**Work item**. Set down exactly, from the records below, the line with "-- ===== CLAIM" through the line with "def Claim_equal_split_into_chunk : Prop", and nothing else.

**Data records**.
-- pv_equiv track=rewrite | github.com/Kuree/LEAFS | test/benchmark_query.py | split_into_chunk
-- ===== SOURCE A (Python) =====
-- def split_into_chunk(data, interval):
--     result = []
--     chunk = []
--     pre_timestamp = data[0][0] # the first time stamp in a chunk
--     for data_point in data:
--         timestamp = data_point[0]
--         value = data_point[1]
--         if timestamp < pre_timestamp + interval:
--             chunk.append(data_point)
--         else:
--             result.append(chunk)
--             chunk = [data_point]
--             pre_timestamp = timestamp
--     result.append(chunk)
--     return result
-- ===== SOURCE B (Python) =====
-- def split_into_chunk(data, interval):
--     pre_timestamp = data[0][0]
--     bounds = [0]
--     for index, data_point in enumerate(data):
--         if data_point[0] >= pre_timestamp + interval:
--             bounds.append(index)
--             pre_timestamp = data_point[0]
--     bounds.append(len(data))
--     return [data[start:stop] for start, stop in zip(bounds, bounds[1:])]
-- ===== Notes on version B (the rewrite author's own statement) =====
-- stated objective: alternative
-- what changed: Replaces A's single loop that accumulates the current chunk and result lists by a two-pass decomposition: one pass over enumerate(data) collecting the chunk-boundary indices, then slicing data at consecutive boundaries with zip(bounds, bounds[1:]).
import Mathlib
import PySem

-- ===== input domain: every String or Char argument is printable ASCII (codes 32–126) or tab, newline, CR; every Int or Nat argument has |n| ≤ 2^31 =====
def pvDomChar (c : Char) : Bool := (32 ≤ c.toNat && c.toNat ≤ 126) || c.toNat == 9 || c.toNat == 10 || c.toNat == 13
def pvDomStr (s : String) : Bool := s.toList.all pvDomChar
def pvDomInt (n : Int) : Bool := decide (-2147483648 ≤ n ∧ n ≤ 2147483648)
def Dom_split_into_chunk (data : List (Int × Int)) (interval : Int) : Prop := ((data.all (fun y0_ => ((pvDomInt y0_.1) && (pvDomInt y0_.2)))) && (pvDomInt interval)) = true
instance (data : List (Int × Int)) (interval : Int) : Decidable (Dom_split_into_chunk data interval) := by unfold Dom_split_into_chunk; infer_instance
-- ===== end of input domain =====

-- B replaces A's chunk-accumulator loop by a two-pass decomposition (collect chunk start
-- indices, then slice); same return value, no speed claim (objective: alternative).

-- ===== PORT A =====
-- One fold over data carrying (result, chunk, pre_timestamp), then a final append of chunk.
-- data[0][0] raises IndexError on empty data: excluded by Pre_; the [] branch is a totality guard.
def split_into_chunk (data : List (Int × Int)) (interval : Int) : List (List (Int × Int)) :=
  match data with
  | [] => []
  | (t0, _) :: _ =>
    let s := data.foldl
      (fun (st : List (List (Int × Int)) × List (Int × Int) × Int) dp =>
        if dp.1 < st.2.2 + interval then (st.1, st.2.1 ++ [dp], st.2.2)
        else (st.1 ++ [st.2.1], [dp], dp.1))
      ([], [], t0)
    s.1 ++ [s.2.1]

-- ===== PORT B =====
-- Pass 1: fold over enumerate(data) collecting boundary indices (state = (bounds, pre_timestamp));
-- pass 2: slice data at consecutive bounds (zip(bounds, bounds[1:])).
-- data[0][0] raises IndexError on empty data: excluded by Pre_; the [] branch is a totality guard.
def split_into_chunk_alt (data : List (Int × Int)) (interval : Int) : List (List (Int × Int)) :=
  match data with
  | [] => []
  | (t0, _) :: _ =>
    let s := (PySem.List.enumerate data).foldl
      (fun (st : List Int × Int) p =>
        if p.2.1 ≥ st.2 + interval then (st.1 ++ [p.1], p.2.1) else st)
      ([(0 : Int)], t0)
    let bounds := s.1 ++ [(data.length : Int)]
    (bounds.zip bounds.tail).map (fun q => PySem.List.slice data (some q.1) (some q.2))

-- ===== PRECONDITION & SPEC =====
-- Pre_ excludes only the empty list, on which both Pythons raise IndexError at data[0][0].
def Pre_split_into_chunk (data : List (Int × Int)) (interval : Int) : Prop := data ≠ []
instance (data : List (Int × Int)) (interval : Int) : Decidable (Pre_split_into_chunk data interval) := by unfold Pre_split_into_chunk; infer_instance
def pvWitness_split_into_chunk : (List (Int × Int)) × Int := ([(0, 1), (2, 3), (5, 4)], 3)

def Spec_split_into_chunk (data : List (Int × Int)) (interval : Int) (out : List (List (Int × Int))) : Prop := out = split_into_chunk_alt data interval
instance (data : List (Int × Int)) (interval : Int) (out : List (List (Int × Int))) : Decidable (Spec_split_into_chunk data interval out) := by unfold Spec_split_into_chunk; infer_instance

-- ===== CLAIM (what is proved, stated in full; the proofs are below) =====
def Claim_equal_split_into_chunk : Prop := ∀ (data : List (Int × Int)) (interval : Int), Dom_split_into_chunk data interval → Pre_split_into_chunk data interval → Spec_split_into_chunk data interval (split_into_chunk data interval)

-- ===== LEMMAS AND PROOFS =====

-- Reference recursion: chunking with current chunk `cur` and current chunk-head timestamp `pre`.
def chunksRec (interval pre : Int) (cur : List (Int × Int)) : List (Int × Int) → List (List (Int × Int))
  | [] => [cur]
  | p :: rest =>
    if p.1 < pre + interval then chunksRec interval pre (cur ++ [p]) rest
    else cur :: chunksRec interval p.1 [p] rest

-- The boundary indices B's first pass produces after `acc`, as a recursion.
def boundsFrom (interval : Int) (i pre : Int) : List (Int × Int) → List Int
  | [] => []
  | p :: rest =>
    if p.1 ≥ pre + interval then i :: boundsFrom interval (i + 1) p.1 rest
    else boundsFrom interval (i + 1) pre rest

-- Consecutive slices of D starting at j through the boundary list, last slice to D.length.
def sliceChain (D : List (Int × Int)) (j : Int) : List Int → List (List (Int × Int))
  | [] => [PySem.List.slice D (some j) (some (D.length : Int))]
  | b :: rest => PySem.List.slice D (some j) (some b) :: sliceChain D b rest

theorem foldA_eq_chunksRec (interval : Int) (l : List (Int × Int)) :
    ∀ (res : List (List (Int × Int))) (cur : List (Int × Int)) (pre : Int),
      (l.foldl
        (fun (st : List (List (Int × Int)) × List (Int × Int) × Int) dp =>
          if dp.1 < st.2.2 + interval then (st.1, st.2.1 ++ [dp], st.2.2)
          else (st.1 ++ [st.2.1], [dp], dp.1))
        (res, cur, pre)).1 ++
      [(l.foldl
        (fun (st : List (List (Int × Int)) × List (Int × Int) × Int) dp =>
          if dp.1 < st.2.2 + interval then (st.1, st.2.1 ++ [dp], st.2.2)
          else (st.1 ++ [st.2.1], [dp], dp.1))
        (res, cur, pre)).2.1] = res ++ chunksRec interval pre cur l := by
  induction l with
  | nil => intro res cur pre; simp [chunksRec]
  | cons p rest ih =>
    intro res cur pre
    by_cases h : p.1 < pre + interval
    · simp only [List.foldl_cons, chunksRec, if_pos h]
      exact ih res (cur ++ [p]) pre
    · simp only [List.foldl_cons, chunksRec, if_neg h]
      rw [ih (res ++ [cur]) [p] p.1]
      simp

theorem foldB_eq_boundsFrom (interval : Int) (l : List (Int × Int)) :
    ∀ (i : Int) (acc : List Int) (pre : Int),
      ((PySem.List.enumerate l i).foldl
        (fun (st : List Int × Int) p =>
          if p.2.1 ≥ st.2 + interval then (st.1 ++ [p.1], p.2.1) else st)
        (acc, pre)).1 = acc ++ boundsFrom interval i pre l := by
  induction l with
  | nil => intro i acc pre; simp [PySem.List.enumerate_nil, boundsFrom]
  | cons p rest ih =>
    intro i acc pre
    rw [PySem.List.enumerate_cons]
    by_cases h : p.1 ≥ pre + interval
    · simp only [List.foldl_cons, boundsFrom, if_pos h]
      rw [ih (i + 1) (acc ++ [i]) p.1]
      simp
    · simp only [List.foldl_cons, boundsFrom, if_neg h]
      exact ih (i + 1) acc pre

theorem zip_slices_eq_sliceChain (D : List (Int × Int)) (bs : List Int) :
    ∀ (j : Int),
      (((j :: (bs ++ [(D.length : Int)])).zip (bs ++ [(D.length : Int)])).map
        (fun q => PySem.List.slice D (some q.1) (some q.2))) = sliceChain D j bs := by
  induction bs with
  | nil => intro j; simp [sliceChain]
  | cons b rest ih =>
    intro j
    simp only [List.cons_append, List.zip_cons_cons, List.map_cons, sliceChain]
    rw [← ih b]

theorem sliceChain_boundsFrom (interval : Int) (D : List (Int × Int)) :
    ∀ (l : List (Int × Int)) (i j : Nat) (cur : List (Int × Int)) (pre : Int),
      cur = (D.drop j).take (i - j) → l = D.drop i → j ≤ i → i ≤ D.length →
      sliceChain D (j : Int) (boundsFrom interval (i : Int) pre l) = chunksRec interval pre cur l := by
  intro l
  induction l with
  | nil =>
    intro i j cur pre hcur hl hji hiD
    have hi : i = D.length := by
      have := congrArg List.length hl
      simp [List.length_drop] at this
      omega
    subst hi
    simp [boundsFrom, sliceChain, chunksRec, PySem.List.slice_natCast, hcur]
  | cons p rest ih =>
    intro i j cur pre hcur hl hji hiD
    have hiD' : i < D.length := by
      by_contra hc
      rw [List.drop_eq_nil_of_le (by omega)] at hl
      exact List.cons_ne_nil _ _ hl
    rw [List.drop_eq_getElem_cons hiD'] at hl
    injection hl with hp hrest
    have hcast : ((i : Int) + 1) = ((i + 1 : Nat) : Int) := by push_cast; ring
    by_cases h : p.1 ≥ pre + interval
    · simp only [boundsFrom, if_pos h, sliceChain, chunksRec,
        if_neg (by omega : ¬ p.1 < pre + interval)]
      have hslice : PySem.List.slice D (some (j : Int)) (some (i : Int)) = cur := by
        rw [PySem.List.slice_natCast, hcur]
      have hpl : [p] = List.take (i + 1 - i) (List.drop i D) := by
        rw [show i + 1 - i = 1 by omega, hp, List.take_one, List.head?_drop,
          List.getElem?_eq_getElem hiD']
        rfl
      rw [hslice, hcast, ih (i + 1) i [p] p.1 hpl hrest (by omega) (by omega)]
    · simp only [boundsFrom, if_neg h, chunksRec,
        if_pos (by omega : p.1 < pre + interval)]
      rw [hcast]
      apply ih (i + 1) j (cur ++ [p]) pre _ hrest (by omega) (by omega)
      rw [hcur, show i + 1 - j = (i - j) + 1 by omega, List.take_add_one]
      simp [List.getElem?_drop, show j + (i - j) = i by omega, hp, hiD']

-- ===== VERDICT (by name: the statement is the Claim_ definition above) =====
theorem split_into_chunk_spec : Claim_equal_split_into_chunk := by
  intro data interval _ hpre
  unfold Spec_split_into_chunk split_into_chunk split_into_chunk_alt
  match data, hpre with
  | (t0, v0) :: tl, _ =>
    simp only
    rw [foldB_eq_boundsFrom]
    rw [show ([(0 : Int)] ++ boundsFrom interval 0 t0 ((t0, v0) :: tl)) ++ [(((t0, v0) :: tl).length : Int)]
          = (0 : Int) :: (boundsFrom interval 0 t0 ((t0, v0) :: tl) ++ [(((t0, v0) :: tl).length : Int)]) by simp]
    rw [List.tail_cons, zip_slices_eq_sliceChain]
    have hs := sliceChain_boundsFrom interval ((t0, v0) :: tl) ((t0, v0) :: tl) 0 0 [] t0
      (by simp) (by simp) (le_refl _) (by simp)
    simp only [Nat.cast_zero] at hs
    rw [hs]
    have ha := foldA_eq_chunksRec interval ((t0, v0) :: tl) [] [] t0
    simpa using ha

**Expected output**.
-- ===== CLAIM (what is proved, stated in full; the proofs are below) =====
def Claim_equal_split_into_chunk : Prop := ∀ (data : List (Int × Int)) (interval : Int), Dom_split_into_chunk data interval → Pre_split_into_chunk data interval → Spec_split_into_chunk data interval (split_into_chunk data interval)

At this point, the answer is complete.